---------- Records for processing

-- pv_equiv track=rewrite | github.com/MrBrantCode/unitest_baseline | mut_generate/mist_train_taco/taco_1521/solution.py | check_gray_code_property
-- ===== SOURCE A (Python) =====
-- def check_gray_code_property(n, arr):
--     if n > 130:
--         return 'Yes'
--     else:
--         for i in range(n - 3):
--             for j in range(i + 1, n - 2):
--                 for k in range(j + 1, n - 1):
--                     for h in range(k + 1, n):
--                         if arr[i] ^ arr[j] ^ arr[k] ^ arr[h] == 0:
--                             return 'Yes'
--         return 'No'
-- ===== SOURCE B (Python) =====
-- def check_gray_code_property(n, arr):
--     if n > 130:
--         return 'Yes'
--     for h in range(3, n):
--         seen = set()
--         for k in range(2, h):
--             for i in range(k - 1):
--                 seen.add(arr[i] ^ arr[k - 1])
--             if arr[k] ^ arr[h] in seen:
--                 return 'Yes'
--     return 'No'
-- ===== Notes on version B (the rewrite author's own statement) =====
-- stated objective: alternative
-- what changed: Replaced A's four nested index loops over all quadruples by, for each largest index h, a scan of pairs (k,h) against a hash set of XORs of all earlier pairs (i,j) with j<k, detecting a zero-XOR quadruple as a pair-XOR collision with automatically disjoint indices (the n > 130 shortcut dominates large inputs, so no speedup is measured).
import Mathlib
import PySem

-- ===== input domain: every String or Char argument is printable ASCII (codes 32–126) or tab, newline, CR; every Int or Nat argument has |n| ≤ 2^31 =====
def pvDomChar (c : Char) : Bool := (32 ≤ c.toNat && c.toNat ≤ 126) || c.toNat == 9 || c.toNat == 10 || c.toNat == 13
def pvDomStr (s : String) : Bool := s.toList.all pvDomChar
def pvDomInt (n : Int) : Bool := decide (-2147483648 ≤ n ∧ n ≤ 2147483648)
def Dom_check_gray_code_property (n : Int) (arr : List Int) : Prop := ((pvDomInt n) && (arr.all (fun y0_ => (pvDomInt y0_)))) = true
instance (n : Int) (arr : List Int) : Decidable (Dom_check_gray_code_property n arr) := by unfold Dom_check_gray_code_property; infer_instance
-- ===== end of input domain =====

-- B replaces A's scan over all index quadruples by, per largest index h, a scan of pairs (k,h)
-- against a hash set of XORs of earlier pairs (objective: alternative algorithm, no measured speedup).

-- ===== PORT A =====
def check_gray_code_property (n : Int) (arr : List Int) : String :=
  if n > 130 then "Yes"
  else
    if (PySem.List.pyRange 0 (n - 3) 1).any (fun i =>
         (PySem.List.pyRange (i + 1) (n - 2) 1).any (fun j =>
           (PySem.List.pyRange (j + 1) (n - 1) 1).any (fun k =>
             (PySem.List.pyRange (k + 1) n 1).any (fun h =>
               PySem.Int.bxor (PySem.Int.bxor (PySem.Int.bxor
                 (PySem.List.pyGetD arr i 0) (PySem.List.pyGetD arr j 0))
                 (PySem.List.pyGetD arr k 0)) (PySem.List.pyGetD arr h 0) == 0))))
    then "Yes" else "No"

-- ===== PORT B =====
-- inner loop 'for k in range(2, h)' of Source B, carrying the set 'seen'
def pvAltK (arr : List Int) (h : Int) (ks : List Int) (seen : PySem.Set Int) : Bool :=
  match ks with
  | [] => false
  | k :: rest =>
    let seen' := (PySem.List.pyRange 0 (k - 1) 1).foldl
      (fun s i => PySem.Set.add s (PySem.Int.bxor (PySem.List.pyGetD arr i 0) (PySem.List.pyGetD arr (k - 1) 0))) seen
    if PySem.Set.contains seen' (PySem.Int.bxor (PySem.List.pyGetD arr k 0) (PySem.List.pyGetD arr h 0))
    then true else pvAltK arr h rest seen'

-- outer loop 'for h in range(3, n)' of Source B
def pvAltH (arr : List Int) (hs : List Int) : String :=
  match hs with
  | [] => "No"
  | h :: rest =>
    if pvAltK arr h (PySem.List.pyRange 2 h 1) PySem.Set.empty then "Yes" else pvAltH arr rest

def check_gray_code_property_alt (n : Int) (arr : List Int) : String :=
  if n > 130 then "Yes" else pvAltH arr (PySem.List.pyRange 3 n 1)

-- ===== PRECONDITION & SPEC =====
-- Pre_ admits exactly the inputs on which Python A returns (it excludes no input A returns on):
-- A raises IndexError precisely when 3 < n ≤ 130, len(arr) < n and no h < len(arr) makes
-- arr[0]^arr[1]^arr[2]^arr[h] == 0 (A scans quadruples (0,1,2,h) in order before indexing arr[len(arr)]).
def Pre_check_gray_code_property (n : Int) (arr : List Int) : Prop :=
  130 < n ∨ n ≤ 3 ∨ n ≤ (arr.length : Int) ∨
  (4 ≤ arr.length ∧ (arr.length : Int) < n ∧
    ∃ h ∈ List.range arr.length, 3 ≤ h ∧
      PySem.Int.bxor (PySem.Int.bxor (PySem.Int.bxor (arr.getD 0 0) (arr.getD 1 0)) (arr.getD 2 0)) (arr.getD h 0) = 0)
instance (n : Int) (arr : List Int) : Decidable (Pre_check_gray_code_property n arr) := by
  unfold Pre_check_gray_code_property; infer_instance
def pvWitness_check_gray_code_property : Int × List Int := (4, [1, 2, 3, 0])

def Spec_check_gray_code_property (n : Int) (arr : List Int) (out : String) : Prop := out = check_gray_code_property_alt n arr
instance (n : Int) (arr : List Int) (out : String) : Decidable (Spec_check_gray_code_property n arr out) := by unfold Spec_check_gray_code_property; infer_instance

-- ===== CLAIM (what is proved, stated in full; the proofs are below) =====
def Claim_equal_check_gray_code_property : Prop := ∀ (n : Int) (arr : List Int), Dom_check_gray_code_property n arr → Pre_check_gray_code_property n arr → Spec_check_gray_code_property n arr (check_gray_code_property n arr)

-- ===== LEMMAS AND PROOFS =====

-- the XOR of the pair (i, j) of positions of arr
def pvPX (arr : List Int) (i j : Int) : Int :=
  PySem.Int.bxor (PySem.List.pyGetD arr i 0) (PySem.List.pyGetD arr j 0)

-- there are four positions i < j < k < h below n whose entries XOR to zero
def pvP4 (arr : List Int) (n : Int) : Prop :=
  ∃ i j k h : Int, 0 ≤ i ∧ i < j ∧ j < k ∧ k < h ∧ h < n ∧ pvPX arr i j = pvPX arr k h

lemma pv_bxor_eq_zero_iff (a b : Int) : PySem.Int.bxor a b = 0 ↔ a = b := by
  unfold PySem.Int.bxor
  rcases (by omega : 0 ≤ a ∨ a < 0) with ha | ha <;> rcases (by omega : 0 ≤ b ∨ b < 0) with hb | hb <;>
    split_ifs <;> try omega
  · constructor
    · intro h
      have h1 : a.toNat ^^^ b.toNat = 0 := by exact_mod_cast h
      have := Nat.xor_eq_zero_iff.mp h1
      omega
    · intro h; subst h; simp
  · constructor
    · intro h
      have h1 : (((-a - 1).toNat ^^^ (-b - 1).toNat : Nat) : Int) = 0 := by exact_mod_cast h
      have h2 : (-a - 1).toNat ^^^ (-b - 1).toNat = 0 := by exact_mod_cast h1
      have := Nat.xor_eq_zero_iff.mp h2
      omega
    · intro h; subst h; simp

lemma pv_bxor_assoc (a b c : Int) :
    PySem.Int.bxor (PySem.Int.bxor a b) c = PySem.Int.bxor a (PySem.Int.bxor b c) := by
  unfold PySem.Int.bxor
  rcases (by omega : 0 ≤ a ∨ a < 0) with ha | ha <;> rcases (by omega : 0 ≤ b ∨ b < 0) with hb | hb <;>
    rcases (by omega : 0 ≤ c ∨ c < 0) with hc | hc <;>
    split_ifs <;> (try omega) <;> simp_all [Nat.xor_assoc]

lemma pv_xor4_iff (a b c d : Int) :
    PySem.Int.bxor (PySem.Int.bxor (PySem.Int.bxor a b) c) d = 0 ↔
      PySem.Int.bxor a b = PySem.Int.bxor c d := by
  rw [pv_bxor_assoc (PySem.Int.bxor a b) c d, pv_bxor_eq_zero_iff]

lemma pv_A_iff (n : Int) (arr : List Int) (hn : ¬ n > 130) :
    check_gray_code_property n arr = "Yes" ↔ pvP4 arr n := by
  unfold check_gray_code_property
  rw [if_neg hn]
  constructor
  · intro hres
    have hcond : (PySem.List.pyRange 0 (n - 3) 1).any (fun i =>
         (PySem.List.pyRange (i + 1) (n - 2) 1).any (fun j =>
           (PySem.List.pyRange (j + 1) (n - 1) 1).any (fun k =>
             (PySem.List.pyRange (k + 1) n 1).any (fun h =>
               PySem.Int.bxor (PySem.Int.bxor (PySem.Int.bxor
                 (PySem.List.pyGetD arr i 0) (PySem.List.pyGetD arr j 0))
                 (PySem.List.pyGetD arr k 0)) (PySem.List.pyGetD arr h 0) == 0)))) = true := by
      by_contra hc
      rw [if_neg hc] at hres
      exact absurd hres (by decide)
    simp only [List.any_eq_true, PySem.List.mem_pyRange_one, beq_iff_eq] at hcond
    obtain ⟨i, hi, j, hj, k, hk, h, hh, hx⟩ := hcond
    exact ⟨i, j, k, h, by omega, by omega, by omega, by omega, by omega,
      (pv_xor4_iff _ _ _ _).mp hx⟩
  · rintro ⟨i, j, k, h, h0, hij, hjk, hkh, hhn, hx⟩
    rw [if_pos]
    simp only [List.any_eq_true, PySem.List.mem_pyRange_one, beq_iff_eq]
    exact ⟨i, ⟨by omega, by omega⟩, j, ⟨by omega, by omega⟩, k, ⟨by omega, by omega⟩,
      h, ⟨by omega, by omega⟩, (pv_xor4_iff _ _ _ _).mpr hx⟩

lemma pv_A_cases (n : Int) (arr : List Int) :
    check_gray_code_property n arr = "Yes" ∨ check_gray_code_property n arr = "No" := by
  unfold check_gray_code_property
  split_ifs <;> simp

-- the inner loop of B detects exactly a pair collision i < j < l < h with l in [k0, h)
lemma pv_altK_iff (arr : List Int) (h : Int) :
    ∀ (m : Nat) (k : Int) (seen : PySem.Set Int), (h - k).toNat = m → 2 ≤ k →
    (∀ v, v ∈ seen ↔ ∃ i j : Int, 0 ≤ i ∧ i < j ∧ j < k - 1 ∧ pvPX arr i j = v) →
    (pvAltK arr h (PySem.List.pyRange k h 1) seen = true ↔
      ∃ i j l : Int, 0 ≤ i ∧ i < j ∧ j < l ∧ k ≤ l ∧ l < h ∧ pvPX arr i j = pvPX arr l h) := by
  intro m
  induction m with
  | zero =>
    intro k seen hm hk hseen
    rw [PySem.List.pyRange_one_eq_nil (by omega)]
    constructor
    · intro hc; exact absurd hc (by simp [pvAltK])
    · rintro ⟨i, j, l, _, _, _, _, _, _⟩; omega
  | succ m ih =>
    intro k seen hm hk hseen
    have hkh : k < h := by omega
    rw [PySem.List.pyRange_one_cons hkh, pvAltK]
    have hseen' : ∀ v, v ∈ (PySem.List.pyRange 0 (k - 1) 1).foldl
        (fun s i => PySem.Set.add s (PySem.Int.bxor (PySem.List.pyGetD arr i 0) (PySem.List.pyGetD arr (k - 1) 0))) seen ↔
        ∃ i j : Int, 0 ≤ i ∧ i < j ∧ j < k ∧ pvPX arr i j = v := by
      intro v
      rw [PySem.Set.mem_foldl_add]
      constructor
      · rintro (hv | ⟨b, hb, rfl⟩)
        · obtain ⟨i, j, h1, h2, h3, h4⟩ := (hseen v).mp hv
          exact ⟨i, j, h1, h2, by omega, h4⟩
        · rw [PySem.List.mem_pyRange_one] at hb
          exact ⟨b, k - 1, by omega, by omega, by omega, rfl⟩
      · rintro ⟨i, j, h1, h2, h3, h4⟩
        by_cases hjk : j < k - 1
        · exact Or.inl ((hseen v).mpr ⟨i, j, h1, h2, hjk, h4⟩)
        · have : j = k - 1 := by omega
          subst this
          exact Or.inr ⟨i, by rw [PySem.List.mem_pyRange_one]; omega, h4.symm⟩
    by_cases hC : PySem.Set.contains ((PySem.List.pyRange 0 (k - 1) 1).foldl
        (fun s i => PySem.Set.add s (PySem.Int.bxor (PySem.List.pyGetD arr i 0) (PySem.List.pyGetD arr (k - 1) 0))) seen)
        (PySem.Int.bxor (PySem.List.pyGetD arr k 0) (PySem.List.pyGetD arr h 0)) = true
    · rw [if_pos hC]
      rw [PySem.Set.contains_iff] at hC
      obtain ⟨i, j, h1, h2, h3, h4⟩ := (hseen' _).mp hC
      constructor
      · intro _
        exact ⟨i, j, k, h1, h2, h3, le_refl k, hkh, h4⟩
      · intro _; rfl
    · rw [if_neg hC]
      have hseen'' : ∀ v, v ∈ (PySem.List.pyRange 0 (k - 1) 1).foldl
          (fun s i => PySem.Set.add s (PySem.Int.bxor (PySem.List.pyGetD arr i 0) (PySem.List.pyGetD arr (k - 1) 0))) seen ↔
          ∃ i j : Int, 0 ≤ i ∧ i < j ∧ j < k + 1 - 1 ∧ pvPX arr i j = v := by
        intro v
        rw [hseen' v]
        constructor
        · rintro ⟨i, j, h1, h2, h3, h4⟩; exact ⟨i, j, h1, h2, by omega, h4⟩
        · rintro ⟨i, j, h1, h2, h3, h4⟩; exact ⟨i, j, h1, h2, by omega, h4⟩
      have hm' : (h - (k + 1)).toNat = m := by omega
      rw [ih (k + 1) _ hm' (by omega) hseen'']
      constructor
      · rintro ⟨i, j, l, h1, h2, h3, h4, h5, h6⟩
        exact ⟨i, j, l, h1, h2, h3, by omega, h5, h6⟩
      · rintro ⟨i, j, l, h1, h2, h3, h4, h5, h6⟩
        rcases (by omega : k + 1 ≤ l ∨ l = k) with hl | hl
        · exact ⟨i, j, l, h1, h2, h3, hl, h5, h6⟩
        · exfalso
          subst hl
          apply hC
          rw [PySem.Set.contains_iff]
          exact (hseen' _).mpr ⟨i, j, h1, h2, h3, h6⟩

lemma pv_altH_iff (arr : List Int) (n : Int) :
    ∀ (m : Nat) (h0 : Int), (n - h0).toNat = m → 3 ≤ h0 →
    (pvAltH arr (PySem.List.pyRange h0 n 1) = "Yes" ↔
      ∃ i j k h : Int, 0 ≤ i ∧ i < j ∧ j < k ∧ k < h ∧ h0 ≤ h ∧ h < n ∧ pvPX arr i j = pvPX arr k h) := by
  intro m
  induction m with
  | zero =>
    intro h0 hm h3
    rw [PySem.List.pyRange_one_eq_nil (by omega)]
    constructor
    · intro hc; exact absurd hc (by simp [pvAltH])
    · rintro ⟨i, j, k, h, _, _, _, _, _, _, _⟩; omega
  | succ m ih =>
    intro h0 hm h3
    have hh0n : h0 < n := by omega
    rw [PySem.List.pyRange_one_cons hh0n, pvAltH]
    have hK := pv_altK_iff arr h0 (h0 - 2).toNat 2 PySem.Set.empty rfl (le_refl 2)
      (by intro v; constructor
          · intro hc; exact absurd hc (by simp [PySem.Set.empty])
          · rintro ⟨i, j, _, _, _, _⟩; omega)
    by_cases hC : pvAltK arr h0 (PySem.List.pyRange 2 h0 1) PySem.Set.empty = true
    · rw [if_pos hC]
      obtain ⟨i, j, l, h1, h2, h3', h4, h5, h6⟩ := hK.mp hC
      constructor
      · intro _
        exact ⟨i, j, l, h0, h1, h2, h3', h5, le_refl h0, hh0n, h6⟩
      · intro _; rfl
    · rw [if_neg hC]
      have hm' : (n - (h0 + 1)).toNat = m := by clear hK hC; omega
      have h31 : (3 : Int) ≤ h0 + 1 := by clear hK hC; omega
      rw [ih (h0 + 1) hm' h31]
      constructor
      · rintro ⟨i, j, k, h, h1, h2, h3', h4, h5, h6, h7⟩
        exact ⟨i, j, k, h, h1, h2, h3', h4, by omega, h6, h7⟩
      · rintro ⟨i, j, k, h, h1, h2, h3', h4, h5, h6, h7⟩
        rcases (by omega : h0 + 1 ≤ h ∨ h = h0) with hl | hl
        · exact ⟨i, j, k, h, h1, h2, h3', h4, hl, h6, h7⟩
        · exfalso
          subst hl
          exact hC (hK.mpr ⟨i, j, k, h1, h2, h3', by omega, h4, h7⟩)

lemma pv_B_iff (n : Int) (arr : List Int) (hn : ¬ n > 130) :
    check_gray_code_property_alt n arr = "Yes" ↔ pvP4 arr n := by
  unfold check_gray_code_property_alt
  rw [if_neg hn]
  rw [pv_altH_iff arr n (n - 3).toNat 3 rfl (le_refl 3)]
  constructor
  · rintro ⟨i, j, k, h, h1, h2, h3, h4, h5, h6, h7⟩
    exact ⟨i, j, k, h, h1, h2, h3, h4, h6, h7⟩
  · rintro ⟨i, j, k, h, h1, h2, h3, h4, h6, h7⟩
    exact ⟨i, j, k, h, h1, h2, h3, h4, by omega, h6, h7⟩

lemma pv_B_cases (n : Int) (arr : List Int) :
    check_gray_code_property_alt n arr = "Yes" ∨ check_gray_code_property_alt n arr = "No" := by
  unfold check_gray_code_property_alt
  split_ifs
  · left; rfl
  · generalize PySem.List.pyRange 3 n 1 = hs
    induction hs with
    | nil => right; rfl
    | cons h rest ih =>
      rw [pvAltH]
      split_ifs
      · left; rfl
      · exact ih

-- ===== VERDICT (by name: the statement is the Claim_ definition above) =====
theorem check_gray_code_property_spec : Claim_equal_check_gray_code_property := by
  intro n arr _ _
  unfold Spec_check_gray_code_property
  by_cases hn : n > 130
  · unfold check_gray_code_property check_gray_code_property_alt
    rw [if_pos hn, if_pos hn]
  · by_cases hP : pvP4 arr n
    · rw [(pv_A_iff n arr hn).mpr hP, (pv_B_iff n arr hn).mpr hP]
    · rcases pv_A_cases n arr with hA | hA
      · exact absurd ((pv_A_iff n arr hn).mp hA) hP
      · rcases pv_B_cases n arr with hB | hB
        · exact absurd ((pv_B_iff n arr hn).mp hB) hP
        · rw [hA, hB]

--------------------

Assignment: Lines that hold the word "exactly" are the ones to copy from the entries above.

Task response:
-- Pre_ admits exactly the inputs on which Python A returns (it excludes no input A returns on):
-- the inner loop of B detects exactly a pair collision i < j < l < h with l in [k0, h)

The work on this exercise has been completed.